Every Reason Not to Buy the Google Chromebook Pixel - vincefutr23
http://gizmodo.com/5986031/every-reason-not-to-buy-the-google-chromebook-pixel
======
mrb
Gizmodo lies: _"It's just $50 short of enough to buy a MacBook Pro that has a
similarly retina display"_

No it is not. As pointed out, the non-LTE Pixel is $1300 which is $200 less
than the $1500 MacBook Pro. If you want to compare similar machines, then at
least amke an effort to make them somewhate comparable, duh!

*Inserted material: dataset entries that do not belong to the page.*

-- pv_equiv track=rewrite | github.com/github/codeql-action | .github/workflows/script/rollback_changelog.py | drop_unreleased_section
-- ===== SOURCE A (Python) =====
-- def drop_unreleased_section(lines: list[str]):
--   before_first_section = ''
--   after_first_section = ''
--   found_first_section = False
--   skipped_first_section = False
--
--   for i, line in enumerate(lines):
--     if line.startswith('## ') and not found_first_section:
--       found_first_section = True
--     elif line.startswith('## ') and found_first_section:
--       skipped_first_section = True
--
--     if not found_first_section:
--       before_first_section += line
--     if skipped_first_section:
--       after_first_section += line
--
--   return (before_first_section, after_first_section)
-- ===== SOURCE B (Python) =====
-- def drop_unreleased_section(lines: list[str]):
--   headers = [i for i, line in enumerate(lines) if line.startswith('## ')]
--   before = ''.join(lines[:headers[0]]) if headers else ''.join(lines)
--   after = ''.join(lines[headers[1]:]) if len(headers) >= 2 else ''
--   return (before, after)
-- ===== Notes on version B (the rewrite author's own statement) =====
-- stated objective: simpler
-- what changed: Replaces the two-boolean-flag single pass with += accumulation by computing the list of '## ' header indices once and returning joins of two slices (lines[:headers[0]] and lines[headers[1]:]).
import Mathlib
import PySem

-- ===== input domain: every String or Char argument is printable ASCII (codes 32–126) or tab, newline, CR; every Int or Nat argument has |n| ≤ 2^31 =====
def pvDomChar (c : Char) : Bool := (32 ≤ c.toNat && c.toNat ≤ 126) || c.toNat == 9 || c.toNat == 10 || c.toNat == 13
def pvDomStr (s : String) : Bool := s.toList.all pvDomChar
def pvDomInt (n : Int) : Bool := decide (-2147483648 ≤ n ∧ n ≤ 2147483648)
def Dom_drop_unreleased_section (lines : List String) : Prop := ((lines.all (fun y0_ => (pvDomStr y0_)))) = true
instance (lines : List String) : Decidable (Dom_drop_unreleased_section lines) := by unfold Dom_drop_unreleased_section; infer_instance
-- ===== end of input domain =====

-- B replaces A's two-boolean-flag accumulation pass by an index-then-slice decomposition (simpler); return values proved equal.


-- ===== PORT A =====
-- A's for-loop over (line, flags, accumulators); string += is carried on the
-- List Char side (exact: Python str concatenation = append of the code-point lists).
def dusLoopA : List String → List Char → List Char → Bool → Bool → List Char × List Char
  | [], bef, aft, _, _ => (bef, aft)
  | line :: rest, bef, aft, found, skipped =>
    let (found', skipped') :=
      if PySem.Str.startswith line "## " && !found then (true, skipped)
      else if PySem.Str.startswith line "## " && found then (found, true)
      else (found, skipped)
    let bef' := if !found' then bef ++ line.toList else bef
    let aft' := if skipped' then aft ++ line.toList else aft
    dusLoopA rest bef' aft' found' skipped'

def drop_unreleased_section (lines : List String) : String × String :=
  let (b, a) := dusLoopA lines [] [] false false
  (String.ofList b, String.ofList a)

-- ===== PORT B =====
-- headers = [i for i, line in enumerate(lines) if line.startswith('## ')]
def dusHeaders (lines : List String) : List Int :=
  ((PySem.List.enumerate lines).filter (fun p => PySem.Str.startswith p.2 "## ")).map Prod.fst

def drop_unreleased_section_alt (lines : List String) : String × String :=
  let headers := dusHeaders lines
  let before := match headers with
    | [] => PySem.Str.join "" lines
    | h0 :: _ => PySem.Str.join "" (PySem.List.slice lines none (some h0))
  let after := match headers with
    | _ :: h1 :: _ => PySem.Str.join "" (PySem.List.slice lines (some h1) none)
    | _ => ""
  (before, after)

-- ===== PRECONDITION & SPEC =====
def Spec_drop_unreleased_section (lines : List String) (out : String × String) : Prop := out = drop_unreleased_section_alt lines
instance (lines : List String) (out : String × String) : Decidable (Spec_drop_unreleased_section lines out) := by unfold Spec_drop_unreleased_section; infer_instance

-- ===== CLAIM (what is proved, stated in full; the proofs are below) =====
def Claim_equal_drop_unreleased_section : Prop := ∀ (lines : List String), Dom_drop_unreleased_section lines → Spec_drop_unreleased_section lines (drop_unreleased_section lines)

-- ===== LEMMAS AND PROOFS =====

-- common reference point: a simple recursive specification of the two pieces
def dusFlat : List String → List Char
  | [] => []
  | l :: rest => l.toList ++ dusFlat rest

-- chars of the "after" part, counted from the FIRST header of its argument
def dusSpec2 : List String → List Char
  | [] => []
  | l :: rest =>
    if PySem.Str.startswith l "## " then l.toList ++ dusFlat rest else dusSpec2 rest

def dusSpec : List String → List Char × List Char
  | [] => ([], [])
  | l :: rest =>
    if PySem.Str.startswith l "## " then ([], dusSpec2 rest)
    else ((l.toList ++ (dusSpec rest).1), (dusSpec rest).2)

-- generalized header-index list (proof-side view of dusHeaders)
def dusE (s : Int) (ls : List String) : List Int :=
  ((PySem.List.enumerate ls s).filter (fun p => PySem.Str.startswith p.2 "## ")).map Prod.fst

theorem dusHeaders_eq (lines : List String) : dusHeaders lines = dusE 0 lines := rfl

theorem dusE_cons_pos (s : Int) (l : String) (ls : List String)
    (hx : PySem.Chars.startswith l.toList ['#', '#', ' '] = true) :
    dusE s (l :: ls) = s :: dusE (s + 1) ls := by
  simp [dusE, PySem.List.enumerate_cons, hx]

theorem dusE_cons_neg (s : Int) (l : String) (ls : List String)
    (hx : ¬ PySem.Chars.startswith l.toList ['#', '#', ' '] = true) :
    dusE s (l :: ls) = dusE (s + 1) ls := by
  simp [dusE, PySem.List.enumerate_cons, hx]

theorem dusE_succ (ls : List String) : ∀ s : Int, dusE (s + 1) ls = (dusE s ls).map (· + 1) := by
  induction ls with
  | nil => intro s; simp [dusE]
  | cons x ls ih =>
    intro s
    by_cases hx : PySem.Chars.startswith x.toList ['#', '#', ' '] = true
    · rw [dusE_cons_pos _ _ _ hx, dusE_cons_pos _ _ _ hx, ih (s + 1)]
      simp
    · rw [dusE_cons_neg _ _ _ hx, dusE_cons_neg _ _ _ hx, ih (s + 1)]

theorem dusJoin_flat (ls : List String) :
    PySem.Chars.join [] (ls.map String.toList) = dusFlat ls := by
  induction ls with
  | nil => simp [PySem.Chars.join_nil, dusFlat]
  | cons x ls ih =>
    cases ls with
    | nil => simp [PySem.Chars.join_singleton, dusFlat]
    | cons y rest =>
      simp only [List.map_cons] at ih ⊢
      rw [PySem.Chars.join_cons_cons]
      simp [dusFlat, ih]

theorem dusJoin_eq (ls : List String) :
    PySem.Str.join "" ls = String.ofList (dusFlat ls) := by
  simp [PySem.Str.join, dusJoin_flat]

-- A's loop, once both flags are set: everything goes to "after"
theorem dusLoopA_tt (ls : List String) : ∀ bef aft,
    dusLoopA ls bef aft true true = (bef, aft ++ dusFlat ls) := by
  induction ls with
  | nil => intro bef aft; simp [dusLoopA, dusFlat]
  | cons l rest ih =>
    intro bef aft
    by_cases h : PySem.Chars.startswith l.toList ['#', '#', ' '] = true <;> simp [dusLoopA, dusFlat, h, ih]

-- A's loop after the first header: "after" collects from the next header on
theorem dusLoopA_tf (ls : List String) : ∀ bef aft,
    dusLoopA ls bef aft true false = (bef, aft ++ dusSpec2 ls) := by
  induction ls with
  | nil => intro bef aft; simp [dusLoopA, dusSpec2]
  | cons l rest ih =>
    intro bef aft
    by_cases h : PySem.Chars.startswith l.toList ['#', '#', ' '] = true
    · simp [dusLoopA, dusSpec2, h, dusLoopA_tt]
    · simp [dusLoopA, dusSpec2, h, ih]

-- A's loop from the initial state computes dusSpec
theorem dusLoopA_ff (ls : List String) : ∀ bef aft,
    dusLoopA ls bef aft false false = (bef ++ (dusSpec ls).1, aft ++ (dusSpec ls).2) := by
  induction ls with
  | nil => intro bef aft; simp [dusLoopA, dusSpec]
  | cons l rest ih =>
    intro bef aft
    by_cases h : PySem.Chars.startswith l.toList ['#', '#', ' '] = true
    · simp [dusLoopA, dusSpec, h, dusLoopA_tf]
    · simp [dusLoopA, dusSpec, h, ih]

theorem dusSpec2_of_E (ls : List String) :
    (dusE 0 ls = [] → dusSpec2 ls = []) ∧
    (∀ h t, dusE 0 ls = h :: t → 0 ≤ h ∧ dusSpec2 ls = dusFlat (ls.drop h.toNat)) := by
  induction ls with
  | nil => exact ⟨fun _ => rfl, fun h t hE => by simp [dusE] at hE⟩
  | cons x ls ih =>
    by_cases hx : PySem.Chars.startswith x.toList ['#', '#', ' '] = true
    · rw [dusE_cons_pos _ _ _ hx, dusE_succ ls 0]
      refine ⟨fun hE => by simp at hE, ?_⟩
      intro h t hE
      rw [List.cons.injEq] at hE
      obtain ⟨rfl, _⟩ := hE
      simp [dusSpec2, hx, dusFlat]
    · rw [dusE_cons_neg _ _ _ hx, dusE_succ ls 0]
      constructor
      · intro hE
        rw [List.map_eq_nil_iff] at hE
        simp [dusSpec2, hx, ih.1 hE]
      · intro h t hE
        cases hE' : dusE 0 ls with
        | nil => rw [hE'] at hE; simp at hE
        | cons h' t' =>
          rw [hE', List.map_cons, List.cons.injEq] at hE
          obtain ⟨rfl, _⟩ := hE
          obtain ⟨hnn, hs⟩ := ih.2 h' t' hE'
          refine ⟨by omega, ?_⟩
          have htn : (h' + 1).toNat = h'.toNat + 1 := by omega
          simp [dusSpec2, hx, hs, htn]

theorem dusSpec_of_E (ls : List String) :
    (dusE 0 ls = [] → dusSpec ls = (dusFlat ls, [])) ∧
    (∀ h0 t, dusE 0 ls = h0 :: t →
      0 ≤ h0 ∧ (dusSpec ls).1 = dusFlat (ls.take h0.toNat) ∧
      (t = [] → (dusSpec ls).2 = []) ∧
      (∀ h1 t', t = h1 :: t' → 0 ≤ h1 ∧ (dusSpec ls).2 = dusFlat (ls.drop h1.toNat))) := by
  induction ls with
  | nil =>
    exact ⟨fun _ => rfl, fun h0 t hE => by simp [dusE] at hE⟩
  | cons x ls ih =>
    by_cases hx : PySem.Chars.startswith x.toList ['#', '#', ' '] = true
    · rw [dusE_cons_pos _ _ _ hx, dusE_succ ls 0]
      refine ⟨fun hE => by simp at hE, ?_⟩
      intro h0 t hE
      rw [List.cons.injEq] at hE
      obtain ⟨rfl, rfl⟩ := hE
      refine ⟨le_refl _, by simp [dusSpec, hx, dusFlat], ?_, ?_⟩
      · intro ht
        rw [List.map_eq_nil_iff] at ht
        simp [dusSpec, hx, (dusSpec2_of_E ls).1 ht]
      · intro h1 t' ht
        cases hE' : dusE 0 ls with
        | nil => rw [hE'] at ht; simp at ht
        | cons h' t'' =>
          rw [hE', List.map_cons, List.cons.injEq] at ht
          obtain ⟨rfl, _⟩ := ht
          obtain ⟨hnn, hs⟩ := (dusSpec2_of_E ls).2 h' t'' hE'
          refine ⟨by omega, ?_⟩
          have htn : (h' + 1).toNat = h'.toNat + 1 := by omega
          simp [dusSpec, hx, hs, htn]
    · rw [dusE_cons_neg _ _ _ hx, dusE_succ ls 0]
      constructor
      · intro hE
        rw [List.map_eq_nil_iff] at hE
        simp [dusSpec, hx, ih.1 hE, dusFlat]
      · intro h0 t hE
        cases hE' : dusE 0 ls with
        | nil => rw [hE'] at hE; simp at hE
        | cons h0' t0 =>
          rw [hE', List.map_cons, List.cons.injEq] at hE
          obtain ⟨rfl, rfl⟩ := hE
          obtain ⟨hnn, h1eq, h2nil, h2cons⟩ := ih.2 h0' t0 hE'
          have htn : (h0' + 1).toNat = h0'.toNat + 1 := by omega
          refine ⟨by omega, ?_, ?_, ?_⟩
          · simp [dusSpec, hx, h1eq, htn, dusFlat]
          · intro ht
            rw [List.map_eq_nil_iff] at ht
            simp [dusSpec, hx, h2nil ht]
          · intro h1 t' ht
            cases ht0 : t0 with
            | nil => rw [ht0] at ht; simp at ht
            | cons h1' t1 =>
              rw [ht0, List.map_cons, List.cons.injEq] at ht
              obtain ⟨rfl, _⟩ := ht
              obtain ⟨hnn1, hs⟩ := h2cons h1' t1 ht0
              have htn1 : (h1' + 1).toNat = h1'.toNat + 1 := by omega
              refine ⟨by omega, ?_⟩
              simp [dusSpec, hx, hs, htn1]

theorem dusAlt_eq_spec (lines : List String) :
    drop_unreleased_section_alt lines =
      (String.ofList (dusSpec lines).1, String.ofList (dusSpec lines).2) := by
  unfold drop_unreleased_section_alt
  rw [dusHeaders_eq]
  cases hE : dusE 0 lines with
  | nil =>
    have := (dusSpec_of_E lines).1 hE
    simp [this, dusJoin_eq]
  | cons h0 t =>
    obtain ⟨hnn, h1eq, h2nil, h2cons⟩ := (dusSpec_of_E lines).2 h0 t hE
    cases t with
    | nil =>
      simp only []
      rw [PySem.List.slice_to lines hnn, dusJoin_eq, h1eq, h2nil rfl]
    | cons h1 t' =>
      obtain ⟨hnn1, hs⟩ := h2cons h1 t' rfl
      simp only []
      rw [PySem.List.slice_to lines hnn, PySem.List.slice_from lines hnn1,
        dusJoin_eq, dusJoin_eq, h1eq, hs]

-- ===== VERDICT (by name: the statement is the Claim_ definition above) =====
theorem drop_unreleased_section_spec : Claim_equal_drop_unreleased_section := by
  intro lines _
  unfold Spec_drop_unreleased_section
  rw [dusAlt_eq_spec]
  unfold drop_unreleased_section
  rw [dusLoopA_ff lines [] []]
  simp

The only valid criticism IMHO is the 32GB internal storage. Google should have
priced the Pixel $1200, same as the Mac Book Air 13". Compared to the Air, the
Pixel would be seen as reducing the internal storage from 128GB to 32GB, and
increasing the screen to a high-resolution high-DPI one. That's a tradeoff
that people can understand. Also, the $1200 base price would have allowed an
end-user to upgrade (assuming it is upgradable) the RAM and SSD to 8GB and
128GB, leaving the total upgraded cost of the Pixel still a bit shy of the
$1500 MacBook Pro 13" Retina, while having slightly lower specs (slower CPU,
no ThunderBolt ports, lower-capacity battery).

------
TylerE
What a dumb article.

Especially how the author makes such a huge deal about how a 1.5:1 screen is
"almost square". (Of course, a 1.6:1 typical flatpanel isn't, of course).

Not to mention that's it Gawker blog-spam crap.